MARS: Sofia was the one to introduce us to Roman, and we worked with Roman quite a bit before meeting Sofia again, for things like Marie Antoinette, for example. Now it’s like every project that she’s working on, we’re somehow involved. Just because of practicality things. For instance, when she writes a script, she needs music to be inspired, or sometimes she’ll write a scene on a specific piece of music that is hard to replace. And so whenever we exchange things in the band or play things I share this with her, songs that are there that she wants us to do variations, or she hears our music and then she writes a scene with our music. So it’s more about time, because we spend so much time together that throughout all this process, it doesn’t really feel like we’re working on a soundtrack until the end of the project, where it does feel like work. Because then you really have to put things together. But the beginning is very organic.

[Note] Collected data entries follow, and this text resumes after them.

-- … and the resulting entry at k is F of the old entry iff k was visited.
lemma pyGetD_foldl_set {α : Type} (d : α) (F : α → α) (L : List Int) (g : List α)
    (hb : ∀ i ∈ L, 0 ≤ i ∧ i < (g.length : Int)) (hnd : L.Nodup) (k : Nat) (hk : k < g.length) :
    PySem.List.pyGetD (L.foldl (fun g i => PySem.List.pySetD g i (F (PySem.List.pyGetD g i d))) g) (↑k) d
      = if (↑k : Int) ∈ L then F (PySem.List.pyGetD g (↑k) d) else PySem.List.pyGetD g (↑k) d := by
  induction L generalizing g with
  | nil => simp
  | cons i L ih =>
    obtain ⟨hi0, hil⟩ := hb i (List.mem_cons_self ..)
    have hitn : i = ((i.toNat : Nat) : Int) := (Int.toNat_of_nonneg hi0).symm
    have hiln : i.toNat < g.length := by omega
    set v := F (PySem.List.pyGetD g i d) with hv
    have hget : ∀ m : Nat, m < g.length →
        PySem.List.pyGetD (PySem.List.pySetD g i v) (↑m) d
          = if m = i.toNat then v else PySem.List.pyGetD g (↑m) d := by
      intro m hm
      rw [hitn]
      exact PySem.List.pyGetD_pySetD_natCast g i.toNat m v d hiln
    have hlen' : (PySem.List.pySetD g i v).length = g.length := PySem.List.length_pySetD ..
    rw [List.foldl_cons, ih (PySem.List.pySetD g i v)
      (by intro j hj; have := hb j (List.mem_cons_of_mem _ hj); omega)
      (List.Nodup.of_cons hnd) (by omega)]
    by_cases hki : (↑k : Int) = i
    · have hkn : k = i.toNat := by omega
      have hknotL : (↑k : Int) ∉ L := by
        rw [hki]; exact (List.nodup_cons.mp hnd).1
      rw [if_neg hknotL, hget k hk, if_pos hkn, if_pos (by simp [hki]), hv, hki]
    · have hkn : k ≠ i.toNat := by omega
      rw [hget k hk, if_neg hkn]
      simp [hki]

-- constant-value version (for the column loop writing '-')
lemma pyGetD_foldl_setconst {α : Type} (d v : α) (L : List Int) (g : List α)
    (hb : ∀ i ∈ L, 0 ≤ i ∧ i < (g.length : Int)) (hnd : L.Nodup) (k : Nat) (hk : k < g.length) :
    PySem.List.pyGetD (L.foldl (fun g i => PySem.List.pySetD g i v) g) (↑k) d
      = if (↑k : Int) ∈ L then v else PySem.List.pyGetD g (↑k) d := by
  simpa using pyGetD_foldl_set d (fun _ => v) L g hb hnd k hk

-- the inner column loop of A's first patch loop commutes out of the grid
lemma foldl_colset {α : Type} (d : List α) (v : α) (i : Int) (L : List Int) (g : List (List α))
    (hi0 : 0 ≤ i) (hil : i < (g.length : Int)) :
    L.foldl (fun g j => PySem.List.pySetD g i (PySem.List.pySetD (PySem.List.pyGetD g i d) j v)) g
      = PySem.List.pySetD g i
          (L.foldl (fun r j => PySem.List.pySetD r j v) (PySem.List.pyGetD g i d)) := by
  induction L generalizing g with
  | nil =>
    simp only [List.foldl_nil]
    rw [PySem.List.pySetD_of_nonneg _ _ hi0,
        PySem.List.pyGetD_eq_getElem g d hi0 hil, List.set_getElem_self]
  | cons j L ih =>
    have hiln : i.toNat < g.length := by omega
    set r1 := PySem.List.pySetD (PySem.List.pyGetD g i d) j v with hr1
    have hlen' : (PySem.List.pySetD g i r1).length = g.length := PySem.List.length_pySetD ..
    have hgr : PySem.List.pyGetD (PySem.List.pySetD g i r1) i d = r1 := by
      rw [show i = ((i.toNat : Nat) : Int) from (Int.toNat_of_nonneg hi0).symm]
      simpa using PySem.List.pyGetD_pySetD_natCast g i.toNat i.toNat r1 d hiln
    rw [List.foldl_cons, List.foldl_cons, ih (PySem.List.pySetD g i r1) (by omega), hgr,
        PySem.List.pySetD_of_nonneg _ _ hi0, PySem.List.pySetD_of_nonneg _ _ hi0, List.set_set,
        PySem.List.pySetD_of_nonneg _ _ hi0]

-- pySetD at -1 on a nonempty row sets the last entry
lemma pySetD_neg_one {α : Type} (xs : List α) (v : α) (h : xs ≠ []) :
    PySem.List.pySetD xs (-1) v = xs.set (xs.length - 1) v := by
  have hl : 0 < xs.length := List.length_pos_iff.mpr h
  simp only [PySem.List.pySetD, PySem.List.pySet?, PySem.List.pyIdx?]
  have : ¬ (0:Int) ≤ -1 := by omega
  rw [if_neg this, if_pos (by omega : -(xs.length:Int) ≤ -1)]
  simp

-- a row characterised pointwise equals B's row
lemma row_eq (n : Nat) (i : Int) (ROW : List String)
    (hlen : ROW.length = n+2)
    (hget : ∀ j : Nat, j < n+2 → PySem.List.pyGetD ROW (↑j) " "
        = if i = 0 ∧ 1 ≤ (j:Int) ∧ (j:Int) ≤ (n:Int) then "-"
          else if (j:Int) = (n:Int)+1 ∧ ((1 ≤ i ∧ i ≤ (n:Int)) ∨ ((n:Int)+2 ≤ i ∧ i ≤ 2*(n:Int)+1)) then "|"
          else " ") :
    ROW = (PySem.List.pyRange 0 ((n:Int)+2)).map (fun j =>
      if i = 0 ∧ 1 ≤ j ∧ j ≤ (n:Int) then "-"
      else if j = (n:Int)+1 ∧ ((1 ≤ i ∧ i ≤ (n:Int)) ∨ ((n:Int)+2 ≤ i ∧ i ≤ 2*(n:Int)+1)) then "|"
      else " ") := by
  have hc : ((n:Int)+2) = ((n+2:Nat) : Int) := by push_cast; ring
  apply list_eq_of_pyGetD " "
  · rw [hlen, hc, PySem.List.pyRange_zero_natCast]; simp
  · intro j hj; rw [hlen] at hj
    rw [hget j hj, hc, PySem.List.pyGetD_map_pyRange _ (n+2) j " " hj]

lemma pyGetD_blank (n : Nat) (j : Nat) :
    PySem.List.pyGetD (List.replicate (n+2) " ") (↑j) " " = " " := by
  rw [PySem.List.pyGetD_natCast]
  simp

theorem print_7_eq_alt (s : Int) : print_7 s = print_7_alt s := by
  rcases lt_or_ge s 0 with hneg | hpos
  · by_cases h1 : s = -1
    · subst h1; rfl
    · have e1 : PySem.List.pyRange 0 (2*s+3) = [] := PySem.List.pyRange_one_eq_nil (by omega)
      have e2 : PySem.List.pyRange 1 (s+1) = [] := PySem.List.pyRange_one_eq_nil (by omega)
      have e3 : PySem.List.pyRange (s+2) (2*s+2) = [] := PySem.List.pyRange_one_eq_nil (by omega)
      simp [print_7, init_grid, print_7_alt, e1, e2, e3]
  obtain ⟨n, rfl⟩ := Int.eq_ofNat_of_zero_le hpos
  have hcastR : (2*(n:Int)+3) = ((2*n+3 : Nat) : Int) := by push_cast; ring
  set blank : List String := List.replicate (n+2) " " with hblank
  set colL := PySem.List.pyRange 1 ((n:Int)+1) with hcolL
  set rowL3 := PySem.List.pyRange ((n:Int)+2) (2*(n:Int)+2) with hrowL3
  set dashRow := colL.foldl (fun r j => PySem.List.pySetD r j "-") blank with hdash
  set barRow := PySem.List.pySetD blank (-1) "|" with hbar
  have hblank_len : blank.length = n+2 := by rw [hblank]; simp
  have hbar_set : barRow = blank.set (n+1) "|" := by
    rw [hbar, pySetD_neg_one _ _ (by rw [hblank]; simp), hblank_len]
    norm_num
  -- the initial grid
  have hg0 : init_grid (↑n) = (PySem.List.pyRange 0 (2*(n:Int)+3)).map (fun _ => blank) := by
    have ht : ((n:Int)+2).toNat = n+2 := by omega
    rw [init_grid, PySem.List.foldl_append_singleton_eq_map]
    simp only [ht, List.nil_append, hblank]
  have hg0_len : (init_grid (↑n)).length = 2*n+3 := by
    rw [hg0, hcastR, PySem.List.pyRange_zero_natCast]; simp
  have hg0_get : ∀ k : Nat, k < 2*n+3 → PySem.List.pyGetD (init_grid (↑n)) (↑k) [] = blank := by
    intro k hk
    rw [hg0, hcastR]
    exact PySem.List.pyGetD_map_pyRange _ (2*n+3) k [] hk
  -- loop 1 (row 0, dashes)
  have hloop1 : ([(0 : Int)]).foldl (fun g i =>
        colL.foldl (fun g j =>
          PySem.List.pySetD g i (PySem.List.pySetD (PySem.List.pyGetD g i []) j "-")) g)
      (init_grid (↑n)) = PySem.List.pySetD (init_grid (↑n)) 0 dashRow := by
    simp only [List.foldl_cons, List.foldl_nil]
    rw [foldl_colset [] "-" 0 colL (init_grid (↑n)) (by omega) (by rw [hg0_len]; push_cast; omega)]
    have h00 : PySem.List.pyGetD (init_grid (↑n)) (0 : Int) [] = blank := by
      simpa using hg0_get 0 (by omega)
    rw [h00, hdash]
  set g1 := PySem.List.pySetD (init_grid (↑n)) 0 dashRow with hg1
  have hg1_len : g1.length = 2*n+3 := by rw [hg1, PySem.List.length_pySetD, hg0_len]
  have hg1_get : ∀ k : Nat, k < 2*n+3 →
      PySem.List.pyGetD g1 (↑k) [] = if k = 0 then dashRow else blank := by
    intro k hk
    rw [hg1, show (0:Int) = ((0:Nat):Int) by simp,
        PySem.List.pyGetD_pySetD_natCast _ 0 k dashRow [] (by omega)]
    by_cases h : k = 0 <;> simp [h, hg0_get k hk]
  -- loop 2 (rows 1..n, bar)
  set g2 := colL.foldl (fun g i =>
      PySem.List.pySetD g i (PySem.List.pySetD (PySem.List.pyGetD g i []) (-1) "|")) g1 with hg2
  have hg2_len : g2.length = 2*n+3 := by
    rw [hg2]
    exact (length_foldl_set [] (fun r => PySem.List.pySetD r (-1) "|") colL g1).trans hg1_len
  have hg2_get : ∀ k : Nat, k < 2*n+3 → PySem.List.pyGetD g2 (↑k) []
      = if (↑k:Int) ∈ colL then PySem.List.pySetD (PySem.List.pyGetD g1 (↑k) []) (-1) "|"
        else PySem.List.pyGetD g1 (↑k) [] := by
    intro k hk
    rw [hg2]
    exact pyGetD_foldl_set [] (fun r => PySem.List.pySetD r (-1) "|") colL g1
      (by intro i hi; rw [hcolL, PySem.List.mem_pyRange_one] at hi
          refine ⟨by omega, ?_⟩; rw [hg1_len]; push_cast; omega)
      (PySem.List.nodup_pyRange_one _ _) k (by omega)
  -- loop 3 (rows n+2..2n+1, bar)
  set g3 := rowL3.foldl (fun g i =>
      PySem.List.pySetD g i (PySem.List.pySetD (PySem.List.pyGetD g i []) (-1) "|")) g2 with hg3
  have hg3_len : g3.length = 2*n+3 := by
    rw [hg3]
    exact (length_foldl_set [] (fun r => PySem.List.pySetD r (-1) "|") rowL3 g2).trans hg2_len
  have hg3_get : ∀ k : Nat, k < 2*n+3 → PySem.List.pyGetD g3 (↑k) []
      = if (↑k:Int) ∈ rowL3 then PySem.List.pySetD (PySem.List.pyGetD g2 (↑k) []) (-1) "|"
        else PySem.List.pyGetD g2 (↑k) [] := by
    intro k hk
    rw [hg3]
    exact pyGetD_foldl_set [] (fun r => PySem.List.pySetD r (-1) "|") rowL3 g2
      (by intro i hi; rw [hrowL3, PySem.List.mem_pyRange_one] at hi
          refine ⟨by omega, ?_⟩; rw [hg2_len]; push_cast; omega)
      (PySem.List.nodup_pyRange_one _ _) k (by omega)
  have hA : print_7 (↑n) = g3 := by
    rw [print_7, ← hcolL, ← hrowL3, hloop1]
  -- B side
  have hB_len : (print_7_alt (↑n)).length = 2*n+3 := by
    rw [print_7_alt, hcastR, PySem.List.pyRange_zero_natCast]; simp
  have hB_get : ∀ k : Nat, k < 2*n+3 → PySem.List.pyGetD (print_7_alt (↑n)) (↑k) []
      = (PySem.List.pyRange 0 ((n:Int)+2)).map (fun j =>
          if (↑k:Int) = 0 ∧ 1 ≤ j ∧ j ≤ (n:Int) then "-"
          else if j = (n:Int)+1 ∧ ((1 ≤ (↑k:Int) ∧ (↑k:Int) ≤ (n:Int)) ∨ ((n:Int)+2 ≤ (↑k:Int) ∧ (↑k:Int) ≤ 2*(n:Int)+1)) then "|"
          else " ") := by
    intro k hk
    rw [print_7_alt, hcastR]
    exact PySem.List.pyGetD_map_pyRange _ (2*n+3) k [] hk
  -- row-level facts
  have hbj : ∀ j : Nat, PySem.List.pyGetD blank (↑j) " " = " " := by
    intro j; rw [hblank]; exact pyGetD_blank n j
  have hdash_len : dashRow.length = n+2 := by
    rw [hdash]
    exact (length_foldl_set " " (fun _ => "-") colL blank).trans hblank_len
  have hdash_get : ∀ j : Nat, j < n+2 →
      PySem.List.pyGetD dashRow (↑j) " " = if (↑j:Int) ∈ colL then "-" else " " := by
    intro j hj
    rw [hdash, pyGetD_foldl_setconst " " "-" colL blank
      (by intro i hi; rw [hcolL, PySem.List.mem_pyRange_one] at hi
          refine ⟨by omega, ?_⟩; rw [hblank_len]; push_cast; omega)
      (PySem.List.nodup_pyRange_one _ _) j (by omega)]
    by_cases h : (↑j:Int) ∈ colL <;> simp [h, hbj j]
  have hbar_len : barRow.length = n+2 := by rw [hbar_set]; simp [hblank_len]
  have hbar_get : ∀ j : Nat, j < n+2 →
      PySem.List.pyGetD barRow (↑j) " " = if j = n+1 then "|" else " " := by
    intro j hj
    rw [hbar_set, ← PySem.List.pySetD_natCast,
        PySem.List.pyGetD_pySetD_natCast blank (n+1) j "|" " " (by omega)]
    by_cases h : j = n+1 <;> simp [h, hbj j]
  -- assemble
  rw [hA]
  apply list_eq_of_pyGetD ([] : List String) g3 (print_7_alt (↑n)) (by rw [hg3_len, hB_len])
  intro k hk
  rw [hg3_len] at hk
  have hmem2 : ((↑k:Int) ∈ colL) ↔ (1 ≤ k ∧ k ≤ n) := by
    rw [hcolL, PySem.List.mem_pyRange_one]; omega
  have hmem3 : ((↑k:Int) ∈ rowL3) ↔ (n+2 ≤ k ∧ k ≤ 2*n+1) := by
    rw [hrowL3, PySem.List.mem_pyRange_one]; omega
  rw [hg3_get k hk, hg2_get k hk, hg1_get k hk, hB_get k hk]
  by_cases hk0 : k = 0
  · subst hk0
    rw [if_neg (by rw [hmem3]; omega), if_neg (by rw [hmem2]; omega), if_pos rfl]
    refine (row_eq n 0 dashRow hdash_len ?_).trans (by norm_num)
    intro j hj
    rw [hdash_get j hj]
    have hmc : ((↑j:Int) ∈ colL) ↔ (1 ≤ j ∧ j ≤ n) := by
      rw [hcolL, PySem.List.mem_pyRange_one]; omega
    simp only [hmc, true_and]
    split_ifs <;> first | rfl | omega
  · by_cases hkbar : (1 ≤ k ∧ k ≤ n) ∨ (n+2 ≤ k ∧ k ≤ 2*n+1)
    · have hval : (if (↑k:Int) ∈ rowL3 then
            PySem.List.pySetD (if (↑k:Int) ∈ colL then
                PySem.List.pySetD (if k = 0 then dashRow else blank) (-1) "|"
              else if k = 0 then dashRow else blank) (-1) "|"
          else if (↑k:Int) ∈ colL then
              PySem.List.pySetD (if k = 0 then dashRow else blank) (-1) "|"
            else if k = 0 then dashRow else blank) = barRow := by
        rcases hkbar with h | h
        · rw [if_neg (by rw [hmem3]; omega), if_pos (hmem2.mpr h), if_neg hk0, hbar]
        · rw [if_pos (hmem3.mpr h), if_neg (by rw [hmem2]; omega), if_neg hk0, hbar]
      rw [hval]
      apply row_eq n (↑k) barRow hbar_len
      intro j hj
      rw [hbar_get j hj]
      split_ifs <;> first | rfl | omega
    · have hval : (if (↑k:Int) ∈ rowL3 then
            PySem.List.pySetD (if (↑k:Int) ∈ colL then
                PySem.List.pySetD (if k = 0 then dashRow else blank) (-1) "|"
              else if k = 0 then dashRow else blank) (-1) "|"
          else if (↑k:Int) ∈ colL then
              PySem.List.pySetD (if k = 0 then dashRow else blank) (-1) "|"
            else if k = 0 then dashRow else blank) = blank := by
        rw [if_neg (by rw [hmem3]; omega), if_neg (by rw [hmem2]; omega), if_neg hk0]
      rw [hval]
      apply row_eq n (↑k) blank hblank_len
      intro j hj
      rw [hbj j]
      split_ifs <;> first | rfl | omega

Are you working on her new film about Priscilla Presley?

MARS: Yes and no. I’m sure eventually yes. It’s never clear if we’re music supervisors or we make the score; in the end we do a little bit of everything.

BRANCOWITZ: We are always here to help. We’re a Swiss Army knife.

Air Suppliers (1998)

There’s a great clip from 1998 where you guys are the backing band for Air doing “Sexy Boy” at a London TV studio, but I think we kinda agreed upfront that we’re not gonna do the nostalgia thing, so I’m gonna let you off the hook.

MARS: No! I mean these were super fun for us because it was not our band, so the pressure was not higher.

BRANCOWITZ: We like all the memories, we just don’t feel the need to relive them, you know? We shared a lot of moments and we’re always together, so we always think about — especially the lows, they are more fun. I don’t know why. We love the lows.

MARS: We are nostalgic, but we’re not when we’re in the studio, I think. That’s because it’s not productive.

Alpha Zulu is out 11/4 via Loyaute/Glassnote Records.